The screen industry has launched a campaign against cuts in this week’s NSW budget to three major programs, worth an estimated $60 million and designed to attract film and television production and digital and visual effects work.
Industry representatives said these cuts threatened 85 film and television projects and almost 30,000 jobs across the state.
NSW Arts Minister John Graham has acknowledged the seriousness of the issue and restored $5 million for the most critical projects affected. He also promised to work through stranded submissions on a case-by-case basis in consultation with the sector.
While Graham blamed the former Coalition government for secret cuts shortly before the last election, the NSW Opposition has said the government should own its cuts.
Miller, who has also produced landmark Australian productions including Babe, Bodyline, The Dismissal, Vietnam and Dead Calm, said he was astonished by how many disciplines were involved in the screen industry compared to when he made his name with the first Mad Max films.
“There are mathematicians, physicists, code writers and innovators of all kinds,” he said. “If they’re already here, there’ll be an exodus to places like Queensland or Victoria or even more dramatically to Wellington, New Zealand.”
Miller said that government incentives had contributed to turning that city, which had less than a tenth the population of Sydney, into a film-making powerhouse that had attracted Hollywood talents such as James Cameron and Steven Spielberg to join New Zealand’s own Peter Jackson.
“That’s the story all around the world,” he said. “Without these incentives, which are so meagre in the scheme of things, people just go to where it’s available.”
“George Miller with star Chris Hemsworth and producer Doug Mitchell at a 2021 announcement that Furiosa would shoot in NSW.”Credit: “Brook Mitchell”
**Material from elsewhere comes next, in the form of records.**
-- pv_equiv track=rewrite | github.com/q404365631/open-range | src/open_range/validator/path_solvability.py | _reachable_from_any
-- ===== SOURCE A (Python) =====
-- from collections import defaultdict, deque
--
-- def _reachable_from_any(
--     target: str,
--     starts: set[str],
--     adjacency: dict[str, set[str]],
-- ) -> bool:
--     for start in starts:
--         if start == target:
--             return True
--         if _has_path(start, target, adjacency):
--             return True
--     return False
--
-- def _has_path(start: str, target: str, adjacency: dict[str, set[str]]) -> bool:
--     queue: deque[str] = deque([start])
--     seen = {start}
--     while queue:
--         current = queue.popleft()
--         for neighbor in adjacency.get(current, set()):
--             if neighbor == target:
--                 return True
--             if neighbor in seen:
--                 continue
--             seen.add(neighbor)
--             queue.append(neighbor)
--     return False
-- ===== SOURCE B (Python) =====
-- from collections import deque
--
-- def _reachable_from_any(
--     target: str,
--     starts: set[str],
--     adjacency: dict[str, set[str]],
-- ) -> bool:
--     # Single multi-source BFS: seed the queue with every start at once,
--     # test for the target when a node is dequeued.
--     queue = deque(starts)
--     seen = set(starts)
--     while queue:
--         current = queue.popleft()
--         if current == target:
--             return True
--         for neighbor in adjacency.get(current, set()):
--             if neighbor not in seen:
--                 seen.add(neighbor)
--                 queue.append(neighbor)
--     return False
-- ===== Notes on version B (the rewrite author's own statement) =====
-- stated objective: faster
-- what changed: Replaces the per-start loop that runs a fresh BFS from each start with a single multi-source BFS seeded with all starts at once, testing the target at dequeue time.
import Mathlib
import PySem
-- pv_equiv track=rewrite | github.com/jinddobaegi/algo | week26/16940/16940_chan.py | bfs_check
-- ===== SOURCE A (Python) =====
-- from collections import deque
-- from collections import deque
--
-- def bfs_check(graph, bfs_order):
--     N = len(graph) - 1
--     visited = [-1] * (N + 1)
--     children = [set() for _ in range(N + 1)]
--
--     # BFS 탐색 수행
--     queue = deque([1])
--     visited[1] = 0
--     index = 1  # bfs_order에서 탐색 순서
--
--     while queue:
--         current = queue.popleft()
--
--         child_set = set()  # 현재 노드의 자식 노드 집합
--
--         # 인접한 노드들 탐색
--         for neighbor in graph[current]:
--             if visited[neighbor] == -1:
--                 visited[neighbor] = visited[current] + 1
--                 queue.append(neighbor)
--                 child_set.add(neighbor)
--
--         # 주어진 BFS 순서에서 자식 노드들이 올바르게 배치되었는지 확인
--         expected_child_set = set(bfs_order[index:index + len(child_set)])
--         if child_set != expected_child_set:
--             return False
--
--         # 다음 자식 노드들을 확인하도록 index를 증가
--         index += len(child_set)
--
--     return True
-- ===== SOURCE B (Python) =====
-- def bfs_check(graph, bfs_order):
--     # Phase 1: BFS from node 1 (index-pointer list instead of a deque),
--     # recording only each discovered node's parent label.
--     n = len(graph)
--     visited = [False] * n
--     visited[1] = True
--     order = [1]
--     parent = {}
--     head = 0
--     while head < len(order):
--         u = order[head]
--         head += 1
--         for v in graph[u]:
--             if not visited[v]:
--                 visited[v] = True
--                 parent[v] = u
--                 order.append(v)
--     # Phase 2: per-position validation: position i of bfs_order must hold a
--     # node whose BFS parent equals the parent of the i-th discovered node,
--     # and no node may be used twice.  (No sets of slices are compared.)
--     used = set()
--     for i in range(1, len(order)):
--         if i >= len(bfs_order):
--             return False
--         x = bfs_order[i]
--         if x not in parent or parent[x] != parent[order[i]] or x in used:
--             return False
--         used.add(x)
--     return True
-- ===== Notes on version B (the rewrite author's own statement) =====
-- stated objective: alternative
-- what changed: B drops A's per-node child-set vs slice-set comparisons entirely: it first runs the BFS recording only a parent map (index-pointer list instead of a deque), then validates bfs_order one position at a time by a parent-consistency check (the node at position i must be a discovered node whose BFS parent equals the parent of the i-th discovered node, and no node may be used twice). …
-- outside the precondition, e.g. on bfs_check([[], [2], [99]], []): A returns False, B raises IndexError
import Mathlib
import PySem

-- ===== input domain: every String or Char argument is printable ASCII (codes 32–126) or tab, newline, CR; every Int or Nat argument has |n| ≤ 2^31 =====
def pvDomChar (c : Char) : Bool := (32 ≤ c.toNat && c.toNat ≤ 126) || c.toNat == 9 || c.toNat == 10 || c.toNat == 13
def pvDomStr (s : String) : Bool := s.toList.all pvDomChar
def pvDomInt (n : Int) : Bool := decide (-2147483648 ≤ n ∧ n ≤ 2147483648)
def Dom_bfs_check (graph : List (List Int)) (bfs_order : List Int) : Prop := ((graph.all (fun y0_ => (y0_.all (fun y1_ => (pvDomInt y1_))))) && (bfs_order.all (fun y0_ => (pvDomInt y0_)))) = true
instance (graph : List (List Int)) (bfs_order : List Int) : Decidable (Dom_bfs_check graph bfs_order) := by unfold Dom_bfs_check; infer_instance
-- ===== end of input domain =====

-- B replaces A's per-node child-set vs. slice-set comparisons by a BFS parent map plus a
-- per-position validation of bfs_order (parent-consistency and no-reuse); same return value.

-- ===== PORT A =====
-- body of A's 'for neighbor in graph[current]' loop; state = (visited, queue, child_set)
def stepA (current : Int) (st : List Int × List Int × PySem.Set Int) (neighbor : Int) :
    List Int × List Int × PySem.Set Int :=
  if PySem.List.pyGetD st.1 neighbor 0 == -1 then
    (PySem.List.pySetD st.1 neighbor (PySem.List.pyGetD st.1 current 0 + 1),
     st.2.1 ++ [neighbor], PySem.Set.add st.2.2 neighbor)
  else st

-- A's while-loop; fuel (graph.length + 1) strictly bounds the number of pops on every input
-- admitted by Pre_ (each enqueue marks a fresh visited cell), so the fuel-0 branch is unreachable there
def bfsLoopA (graph : List (List Int)) (bfs_order : List Int) :
    Nat → List Int → List Int → Int → Bool
  | 0, _, _, _ => false
  | fuel+1, queue, visited, index =>
    match queue with
    | [] => true
    | current :: queue' =>
      let st := (PySem.List.pyGetD graph current []).foldl (stepA current)
        (visited, queue', PySem.Set.empty)
      let expected := PySem.Set.ofList
        (PySem.List.slice bfs_order (some index) (some (index + PySem.Set.len st.2.2)))
      if !PySem.Set.equal st.2.2 expected then false
      else bfsLoopA graph bfs_order fuel st.2.1 st.1 (index + PySem.Set.len st.2.2)

def bfs_check (graph : List (List Int)) (bfs_order : List Int) : Bool :=
  let N : Int := (graph.length : Int) - 1
  let visited : List Int := List.replicate (N + 1).toNat (-1)
  let _children : List (PySem.Set Int) := List.replicate (N + 1).toNat PySem.Set.empty  -- built but never used in A
  match PySem.List.pySet? visited 1 0 with   -- visited[1] = 0 (IndexError when len(graph) < 2, outside Pre_)
  | none => false
  | some visited1 => bfsLoopA graph bfs_order (graph.length + 1) [1] visited1 1
-- the diagonal numbered s, as both programs produce it (rows listed top-down = j ascending)
def diagL (matrix : List String) (s : Nat) : List Char :=
  ((List.range matrix.length).reverse.filter (ps ((matrix.headD "").toList.length) s)).map
    (fun i => chAt matrix i (s - i))

theorem chAt_eq (matrix : List String) (i j : Nat) (hi : i < matrix.length)
    (hc : ∀ r ∈ matrix, (matrix.headD "").toList.length ≤ r.toList.length)
    (hj : j < (matrix.headD "").toList.length) :
    ((PySem.List.pyGet? matrix (i : Int)).bind
        (fun row => PySem.Str.pyGet? row (j : Int))).getD ' ' = chAt matrix i j := by
  have hm : matrix[i] ∈ matrix := List.getElem_mem hi
  have hlen : j < matrix[i].toList.length := lt_of_lt_of_le hj (hc _ hm)
  simp [chAt, PySem.List.pyGet?_natCast, List.getElem?_eq_getElem hi,
    List.getD_eq_getElem?_getD, List.getElem?_eq_getElem hlen]

theorem walkA_eq (matrix : List String)
    (hc : ∀ r ∈ matrix, (matrix.headD "").toList.length ≤ r.toList.length)
    (n s : Nat) (hn : n ≤ matrix.length) (hs : n ≤ s + 1) :
    walkA matrix ((n : Int) - 1) ((s : Int) - ((n : Int) - 1)) =
      ((List.range n).reverse.filter (ps ((matrix.headD "").toList.length) s)).map
        (fun i => chAt matrix i (s - i)) := by
  induction n with
  | zero =>
      rw [walkA, dif_neg]
      · simp
      · simp only [is_valid_index, Bool.and_eq_true, decide_eq_true_eq]
        omega
  | succ n ih =>
      have e1 : ((n + 1 : Nat) : Int) - 1 = (n : Int) := by omega
      have e2 : (s : Int) - ((n : Int)) = ((s - n : Nat) : Int) := by omega
      rw [e1, e2, walkA]
      by_cases hv : s - n < (matrix.headD "").toList.length
      · have hg : is_valid_index (n : Int) ((s - n : Nat) : Int) matrix = true := by
          simp only [is_valid_index, Bool.and_eq_true, decide_eq_true_eq]
          omega
        rw [dif_pos hg]
        have e4 : ((s - n : Nat) : Int) + 1 = (s : Int) - (((n : Nat) : Int) - 1) := by omega
        rw [e4, ih (by omega) (by omega), chAt_eq matrix n (s - n) (by omega) hc hv]
        have hps : ps ((matrix.headD "").toList.length) s n = true := by
          simp only [ps, decide_eq_true_eq]
          omega
        have hrev : (List.range (n + 1)).reverse = n :: (List.range n).reverse := by
          simp [List.range_succ]
        rw [hrev, List.filter_cons, hps, if_pos rfl, List.map_cons]
      · rw [dif_neg]
        · rw [List.filter_eq_nil_iff.mpr, List.map_nil]
          intro a ha
          rw [List.mem_reverse, List.mem_range] at ha
          simp only [ps, decide_eq_true_eq]
          omega
        · simp only [is_valid_index, Bool.and_eq_true, decide_eq_true_eq]
          omega
-- pv_equiv track=rewrite | github.com/jbarry1990/AdventOfCode | Day 13/Puzzle13a.py | DetermineBus
-- ===== SOURCE A (Python) =====
-- def DetermineBus(Schedule):
--     ArrivalTime = int(Schedule[0])
--     ActiveBuses = [int(ActiveBus) for ActiveBus in Schedule[1].split(",") if ActiveBus != "x"]
--     ActiveBuses.sort()
--     BestBus = []
--     EarliestTime = ActiveBuses[0] - (ArrivalTime % ActiveBuses[0])
--     for Bus in ActiveBuses:
--
--         RemainingMinutes = Bus - (ArrivalTime % Bus)
--
--         if RemainingMinutes <= EarliestTime:
--             if not BestBus:
--                 BestBus.append(Bus)
--                 BestBus.append(RemainingMinutes)
--             else:
--                 BestBus[0] = Bus
--                 BestBus[1] = RemainingMinutes
--     return BestBus
-- ===== SOURCE B (Python) =====
-- def DetermineBus(Schedule):
--     t = int(Schedule[0])
--     buses = []
--     for tok in Schedule[1].split(","):
--         if tok != "x":
--             buses.append(int(tok))
--     s = buses[0]
--     for b in buses:
--         if b < s:
--             s = b
--     limit = s - t % s
--     best = None
--     for b in buses:
--         if b - t % b <= limit and (best is None or b > best):
--             best = b
--     return [best, best - t % best]
-- ===== Notes on version B (the rewrite author's own statement) =====
-- stated objective: alternative
-- what changed: Removed the sort and the last-match list-rewriting accumulator: B builds the bus list in one token loop, computes the wait threshold with a running-minimum pass, and picks the answer with a running-best pass keeping the largest bus whose wait is within the threshold.
import Mathlib
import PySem

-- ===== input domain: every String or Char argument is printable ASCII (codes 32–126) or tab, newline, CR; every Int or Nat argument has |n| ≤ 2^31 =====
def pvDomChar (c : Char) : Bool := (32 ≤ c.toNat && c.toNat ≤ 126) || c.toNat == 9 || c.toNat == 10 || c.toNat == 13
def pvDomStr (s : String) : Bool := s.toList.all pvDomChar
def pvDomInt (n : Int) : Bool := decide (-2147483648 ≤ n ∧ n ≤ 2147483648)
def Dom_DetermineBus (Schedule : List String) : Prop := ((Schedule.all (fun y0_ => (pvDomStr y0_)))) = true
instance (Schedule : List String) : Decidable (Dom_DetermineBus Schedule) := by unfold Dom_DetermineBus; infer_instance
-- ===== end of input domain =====

-- B drops A's sort and its stateful last-match list rewriting: one token pass builds the bus list,
-- a running-minimum pass fixes the wait threshold, and a running-best pass keeps the largest bus
-- within the threshold — objective: alternative decomposition, no sort.

-- ===== PORT A =====
def DetermineBus (Schedule : List String) : List Int :=
  let ArrivalTime : Int := (PySem.Int.ofStr? (PySem.List.pyGetD Schedule 0 "")).getD 0
  let ActiveBuses : List Int :=
    (((PySem.Str.split? (PySem.List.pyGetD Schedule 1 "") ",").getD []).filter (fun t => t ≠ "x")).map
      (fun t => (PySem.Int.ofStr? t).getD 0)
  let ActiveBuses := PySem.List.sorted ActiveBuses (fun x => x)
  let EarliestTime : Int :=
    PySem.List.pyGetD ActiveBuses 0 0 - PySem.Int.mod ArrivalTime (PySem.List.pyGetD ActiveBuses 0 0)
  ActiveBuses.foldl (fun BestBus Bus =>
    let RemainingMinutes := Bus - PySem.Int.mod ArrivalTime Bus
    if RemainingMinutes ≤ EarliestTime then
      if BestBus.isEmpty then [Bus, RemainingMinutes]   -- append, append
      else [Bus, RemainingMinutes]                      -- BestBus[0] = Bus; BestBus[1] = RemainingMinutes
    else BestBus) []

-- ===== PORT B =====
def DetermineBus_alt (Schedule : List String) : List Int :=
  let t : Int := (PySem.Int.ofStr? (PySem.List.pyGetD Schedule 0 "")).getD 0
  -- for tok in Schedule[1].split(","): if tok != "x": buses.append(int(tok))
  let buses : List Int :=
    ((PySem.Str.split? (PySem.List.pyGetD Schedule 1 "") ",").getD []).foldl
      (fun acc tok => if tok ≠ "x" then acc ++ [(PySem.Int.ofStr? tok).getD 0] else acc) []
  -- s = buses[0]; for b in buses: if b < s: s = b
  let s : Int := buses.foldl (fun s b => if b < s then b else s) (PySem.List.pyGetD buses 0 0)
  let limit : Int := s - PySem.Int.mod t s
  -- best = None; for b in buses: if b - t % b <= limit and (best is None or b > best): best = b
  let best : Option Int := buses.foldl
    (fun best b =>
      if b - PySem.Int.mod t b ≤ limit ∧ (best = none ∨ b > best.getD 0) then some b else best)
    none
  let bv : Int := best.getD 0
  [bv, bv - PySem.Int.mod t bv]

-- ===== PRECONDITION & SPEC =====
-- the tokens of Schedule[1] that are not "x" (used only by Pre_)
def pvToks (Schedule : List String) : List String :=
  ((PySem.Str.split? (PySem.List.pyGetD Schedule 1 "") ",").getD []).filter (fun t => t ≠ "x")

-- Pre_ excludes exactly the inputs where Python A raises: fewer than two schedule entries
-- (IndexError), Schedule[0] not an int literal (ValueError), a non-"x" token that is not an int
-- literal (ValueError) or parses to 0 (ZeroDivisionError), and no non-"x" token at all (IndexError).
def Pre_DetermineBus (Schedule : List String) : Prop :=
  2 ≤ Schedule.length ∧
  (PySem.Int.ofStr? (PySem.List.pyGetD Schedule 0 "")).isSome = true ∧
  pvToks Schedule ≠ [] ∧
  (pvToks Schedule).all (fun t => (PySem.Int.ofStr? t).getD 0 ≠ 0) = true
instance (Schedule : List String) : Decidable (Pre_DetermineBus Schedule) := by
  unfold Pre_DetermineBus; infer_instance

def pvWitness_DetermineBus : List String := ["939", "7,13,x,x,59,x,31,19"]

def Spec_DetermineBus (Schedule : List String) (out : List Int) : Prop := out = DetermineBus_alt Schedule
instance (Schedule : List String) (out : List Int) : Decidable (Spec_DetermineBus Schedule out) := by unfold Spec_DetermineBus; infer_instance

-- ===== CLAIM (what is proved, stated in full; the proofs are below) =====
def Claim_equal_DetermineBus : Prop := ∀ (Schedule : List String), Dom_DetermineBus Schedule → Pre_DetermineBus Schedule → Spec_DetermineBus Schedule (DetermineBus Schedule)

-- ===== LEMMAS AND PROOFS =====

-- A's loop keeps the LAST element passing the test: it equals the last element of the filter.
theorem foldl_keep_last {α β : Type} (P : α → Prop) [DecidablePred P] (g : α → β) :
    ∀ (l : List α) (init : β),
      l.foldl (fun acc b => if P b then g b else acc) init =
        (match (l.filter (fun b => decide (P b))).getLast? with
         | none => init
         | some b => g b) := by
  intro l
  induction l with
  | nil => intro init; rfl
  | cons x t ih =>
    intro init
    simp only [List.foldl_cons, List.filter_cons]
    by_cases hx : P x
    · simp only [hx, ih]
      cases h : (t.filter P).getLast? with
      | none =>
        have : t.filter P = [] := List.getLast?_eq_none_iff.mp h
        simp [this, List.getLast?_singleton]
      | some b => simp [List.getLast?_cons, h]
    · simp [hx, ih]

-- last element of a (· ≤ ·)-pairwise list bounds every element
theorem getLast?_isMax {l : List Int} {b : Int}
    (hp : l.Pairwise (fun a b => a ≤ b)) (hb : l.getLast? = some b) :
    ∀ y ∈ l, y ≤ b := by
  induction l with
  | nil => simp at hb
  | cons x t ih =>
    intro y hy
    cases t with
    | nil =>
      simp at hb hy; omega
    | cons z u =>
      have hp' := List.pairwise_cons.mp hp
      rw [List.getLast?_cons_cons] at hb
      have hbmem : b ∈ z :: u := List.mem_of_getLast? hb
      rcases List.mem_cons.mp hy with rfl | hy'
      · exact le_trans (hp'.1 b hbmem) le_rfl
      · exact ih hp'.2 hb y hy'

-- B's running-minimum loop: the result is below the seed and every element, and is one of them.
theorem minfold_spec :
    ∀ (l : List Int) (s0 : Int),
      (l.foldl (fun s b => if b < s then b else s) s0 = s0 ∨
        l.foldl (fun s b => if b < s then b else s) s0 ∈ l) ∧
      l.foldl (fun s b => if b < s then b else s) s0 ≤ s0 ∧
      (∀ y ∈ l, l.foldl (fun s b => if b < s then b else s) s0 ≤ y) := by
  intro l
  induction l with
  | nil => intro s0; simp
  | cons x t ih =>
    intro s0
    simp only [List.foldl_cons]
    by_cases hx : x < s0
    · simp only [if_pos hx]
      obtain ⟨hmem, hle, hall⟩ := ih x
      refine ⟨?_, by omega, ?_⟩
      · rcases hmem with h | h
        · exact Or.inr (by simp [h])
        · exact Or.inr (List.mem_cons_of_mem _ h)
      · intro y hy
        rcases List.mem_cons.mp hy with rfl | hy'
        · omega
        · exact hall y hy'
    · simp only [if_neg hx]
      obtain ⟨hmem, hle, hall⟩ := ih s0
      refine ⟨?_, hle, ?_⟩
      · rcases hmem with h | h
        · exact Or.inl h
        · exact Or.inr (List.mem_cons_of_mem _ h)
      · intro y hy
        rcases List.mem_cons.mp hy with rfl | hy'
        · omega
        · exact hall y hy'

-- B's running-best loop: if it ends on `some w`, w passes (or was the seed), dominates the seed
-- and every passing element; if it ends on `none`, nothing passed and the seed was `none`.
theorem bestfold_spec (P : Int → Prop) [DecidablePred P] :
    ∀ (l : List Int) (acc : Option Int),
      (l.foldl (fun best b => if P b ∧ (best = none ∨ b > best.getD 0) then some b else best) acc
          = none → acc = none ∧ ∀ y ∈ l, ¬ P y) ∧
      (∀ w, l.foldl (fun best b => if P b ∧ (best = none ∨ b > best.getD 0) then some b else best) acc
          = some w →
        (acc = some w ∨ (P w ∧ w ∈ l)) ∧ (∀ v, acc = some v → v ≤ w) ∧
        (∀ y ∈ l, P y → y ≤ w)) := by
  intro l
  induction l with
  | nil =>
    intro acc
    refine ⟨by simp, ?_⟩
    intro w hw
    simp at hw
    exact ⟨Or.inl hw, by intro v hv; rw [hv] at hw; simp at hw; omega, by simp⟩
  | cons x t ih =>
    intro acc
    simp only [List.foldl_cons]
    by_cases hc : P x ∧ (acc = none ∨ x > acc.getD 0)
    · simp only [if_pos hc]
      obtain ⟨ihn, ihs⟩ := ih (some x)
      constructor
      · intro h; exact absurd ((ihn h).1) (by simp)
      · intro w hw
        obtain ⟨hmem, hseed, hall⟩ := ihs w hw
        refine ⟨?_, ?_, ?_⟩
        · rcases hmem with h | h
          · cases h
            exact Or.inr ⟨hc.1, List.mem_cons_self⟩
          · exact Or.inr ⟨h.1, List.mem_cons_of_mem _ h.2⟩
        · intro v hv
          have hxw : x ≤ w := hseed x rfl
          rcases hc.2 with h | h
          · rw [hv] at h; cases h
          · rw [hv] at h; simp at h; omega
        · intro y hy hPy
          rcases List.mem_cons.mp hy with rfl | hy'
          · exact hseed y rfl
          · exact hall y hy' hPy
    · simp only [if_neg hc]
      obtain ⟨ihn, ihs⟩ := ih acc
      constructor
      · intro h
        obtain ⟨h1, h2⟩ := ihn h
        refine ⟨h1, ?_⟩
        intro y hy
        rcases List.mem_cons.mp hy with rfl | hy'
        · intro hPy; exact hc ⟨hPy, Or.inl h1⟩
        · exact h2 y hy'
      · intro w hw
        obtain ⟨hmem, hseed, hall⟩ := ihs w hw
        refine ⟨?_, hseed, ?_⟩
        · rcases hmem with h | h
          · exact Or.inl h
          · exact Or.inr ⟨h.1, List.mem_cons_of_mem _ h.2⟩
        · intro y hy hPy
          rcases List.mem_cons.mp hy with rfl | hy'
          · -- x did not update: either ¬P x (contradiction) or x ≤ acc ≤ w
            by_cases ha : acc = none
            · exact absurd ⟨hPy, Or.inl ha⟩ hc
            · obtain ⟨v, hv⟩ := Option.ne_none_iff_exists'.mp ha
              have hxv : ¬ y > v := fun hgt => hc ⟨hPy, Or.inr (by simp [hv, hgt])⟩
              have := hseed v hv
              omega
          · exact hall y hy' hPy

theorem DetermineBus_eq_alt (Schedule : List String)
    (hpre : Pre_DetermineBus Schedule) :
    DetermineBus Schedule = DetermineBus_alt Schedule := by
  obtain ⟨hlen, harr, hne, hall0⟩ := hpre
  simp only [DetermineBus, DetermineBus_alt]
  set arr : Int := (PySem.Int.ofStr? (PySem.List.pyGetD Schedule 0 "")).getD 0 with harrdef
  set L : List Int :=
    (((PySem.Str.split? (PySem.List.pyGetD Schedule 1 "") ",").getD []).filter (fun t => t ≠ "x")).map
      (fun t => (PySem.Int.ofStr? t).getD 0) with hLdef
  -- B's append loop builds the same list L
  have hbuses :
      ((PySem.Str.split? (PySem.List.pyGetD Schedule 1 "") ",").getD []).foldl
        (fun acc tok => if tok ≠ "x" then acc ++ [(PySem.Int.ofStr? tok).getD 0] else acc) [] = L := by
    rw [hLdef]
    simpa using PySem.List.foldl_append_if (fun t => decide (t ≠ "x"))
      (fun t => (PySem.Int.ofStr? t).getD 0)
      ((PySem.Str.split? (PySem.List.pyGetD Schedule 1 "") ",").getD []) []
  rw [hbuses]
  have hLne : L ≠ [] := by
    intro h
    apply hne
    have : pvToks Schedule = [] := by
      unfold pvToks
      exact List.map_eq_nil_iff.mp (hLdef ▸ h)
    exact this
  -- A's sorted list
  set S : List Int := PySem.List.sorted L (fun x => x) with hSdef
  have hSne : S ≠ [] := by
    rw [hSdef]
    simpa [PySem.List.sorted_eq_nil_iff] using hLne
  obtain ⟨m, tS, hS⟩ := List.exists_cons_of_ne_nil hSne
  have hperm : S.Perm L := PySem.List.sorted_perm L (fun x => x) false
  have hmmem : m ∈ L := hperm.mem_iff.mp (hS ▸ List.mem_cons_self)
  have hmin : ∀ y ∈ L, m ≤ y := by
    have := PySem.List.key_head_sorted_le (xs := L) (key := fun x => x) (hSdef ▸ hS)
    simpa using this
  have hhead : PySem.List.pyGetD S 0 0 = m := by rw [hS]; exact PySem.List.pyGetD_zero_cons m tS 0
  -- B's running minimum s equals m
  set s : Int := L.foldl (fun s b => if b < s then b else s) (PySem.List.pyGetD L 0 0) with hsdef
  have hs0mem : PySem.List.pyGetD L 0 0 ∈ L := by
    obtain ⟨h0, t0, hL0⟩ := List.exists_cons_of_ne_nil hLne
    rw [hL0, PySem.List.pyGetD_zero_cons]
    exact List.mem_cons_self
  obtain ⟨hsmem, hsle, hsall⟩ := minfold_spec L (PySem.List.pyGetD L 0 0)
  have hsmem' : s ∈ L := by
    rcases hsmem with h | h
    · rw [hsdef, h]; exact hs0mem
    · exact h
  have hsm : s = m := le_antisymm (hsall m hmmem) (hmin s hsmem')
  rw [hhead, hsm]
  simp only [ite_self]
  set E : Int := m - PySem.Int.mod arr m with hEdef
  -- A's fold = last passing element of the sorted list
  rw [foldl_keep_last (fun b => b - PySem.Int.mod arr b ≤ E)
        (fun b => [b, b - PySem.Int.mod arr b]) S []]
  set P : Int → Bool := fun b => decide (b - PySem.Int.mod arr b ≤ E) with hPdef
  have hfilne : S.filter P ≠ [] := by
    have hPm : P m = true := by simp [hPdef, hEdef]
    rw [hS]
    simp [hPm]
  obtain ⟨b, hb⟩ := Option.isSome_iff_exists.mp
    (by simpa [Option.isSome_iff_ne_none, List.getLast?_eq_none_iff] using hfilne :
      (S.filter P).getLast?.isSome = true)
  have hSp : S.Pairwise (fun a b => a ≤ b) := by
    have := PySem.List.sorted_pairwise L (fun x => x)
    simpa [hSdef] using this
  have hbmax : ∀ y ∈ S.filter P, y ≤ b := getLast?_isMax (hSp.filter P) hb
  have hbmem : b ∈ S.filter P := List.mem_of_getLast? hb
  have hbL : b ∈ L := hperm.mem_iff.mp (List.mem_of_mem_filter hbmem)
  have hbP : b - PySem.Int.mod arr b ≤ E := by
    have := List.of_mem_filter hbmem
    simpa [hPdef] using this
  -- B's running best
  obtain ⟨hbn, hbs⟩ := bestfold_spec (fun y => y - PySem.Int.mod arr y ≤ E) L none
  cases hres : L.foldl
      (fun best b => if b - PySem.Int.mod arr b ≤ E ∧ (best = none ∨ b > best.getD 0)
        then some b else best) none with
  | none =>
    have hnm : ¬ (m - PySem.Int.mod arr m ≤ E) := (hbn hres).2 m hmmem
    exact absurd (by omega) hnm
  | some w =>
    obtain ⟨hwmem, _, hwall⟩ := hbs w hres
    have hw : w - PySem.Int.mod arr w ≤ E ∧ w ∈ L := by
      rcases hwmem with h | h
      · cases h
      · exact h
    have hwb : w ≤ b := by
      have : w ∈ S.filter P := by
        rw [List.mem_filter]
        exact ⟨hperm.mem_iff.mpr hw.2, by simpa [hPdef] using hw.1⟩
      exact hbmax w this
    have hbw : b ≤ w := hwall b hbL hbP
    have : b = w := le_antisymm hbw hwb
    rw [hb, this]
    rfl

-- ===== VERDICT (by name: the statement is the Claim_ definition above) =====
theorem DetermineBus_spec : Claim_equal_DetermineBus := by
  intro Schedule _ hpre
  unfold Spec_DetermineBus
  exact DetermineBus_eq_alt Schedule hpre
Miller, who said incentives and the talent pool were crucial in keeping Furiosa in NSW rather than in other states, said the government had to decide whether it wanted to have a film and television industry.
“We saw this happen in Hollywood,” he said. “There was a big exodus to Toronto, Canada, when they [introduced more competitive] incentives, and within the United States.
“Georgia, Texas and New Mexico all ended up doing much more significant work than they had in Hollywood for the same reason that has NSW rather erratically frittering away of all this education and talent and skill set for no good reason. It doesn’t make any sense”
Miller said he had been in the industry long enough to see that new governments often withdrew support until they recognised the benefits.
“There’s no consistency, one government to the next,” he said. “But people have to keep working.
“When there’s no consistency, it’s too unpredictable and too dysfunctional so they go to where these sorts of incentives are more stable.”
Miller said the state government should reverse its “apparently casual decision” to cut funding.
“What they get back in return far exceeds the so-called investment by the state,” he said. “It’s not a hand-out at all.
“It’s purely an incentive to attract the work. Everybody wins, right through the culture, right through the economy.
“I’m a bit bewildered by the inconsistency and, to be perfectly honest, the degree of naivety. It means they haven’t really done their homework to understand how these economies work.”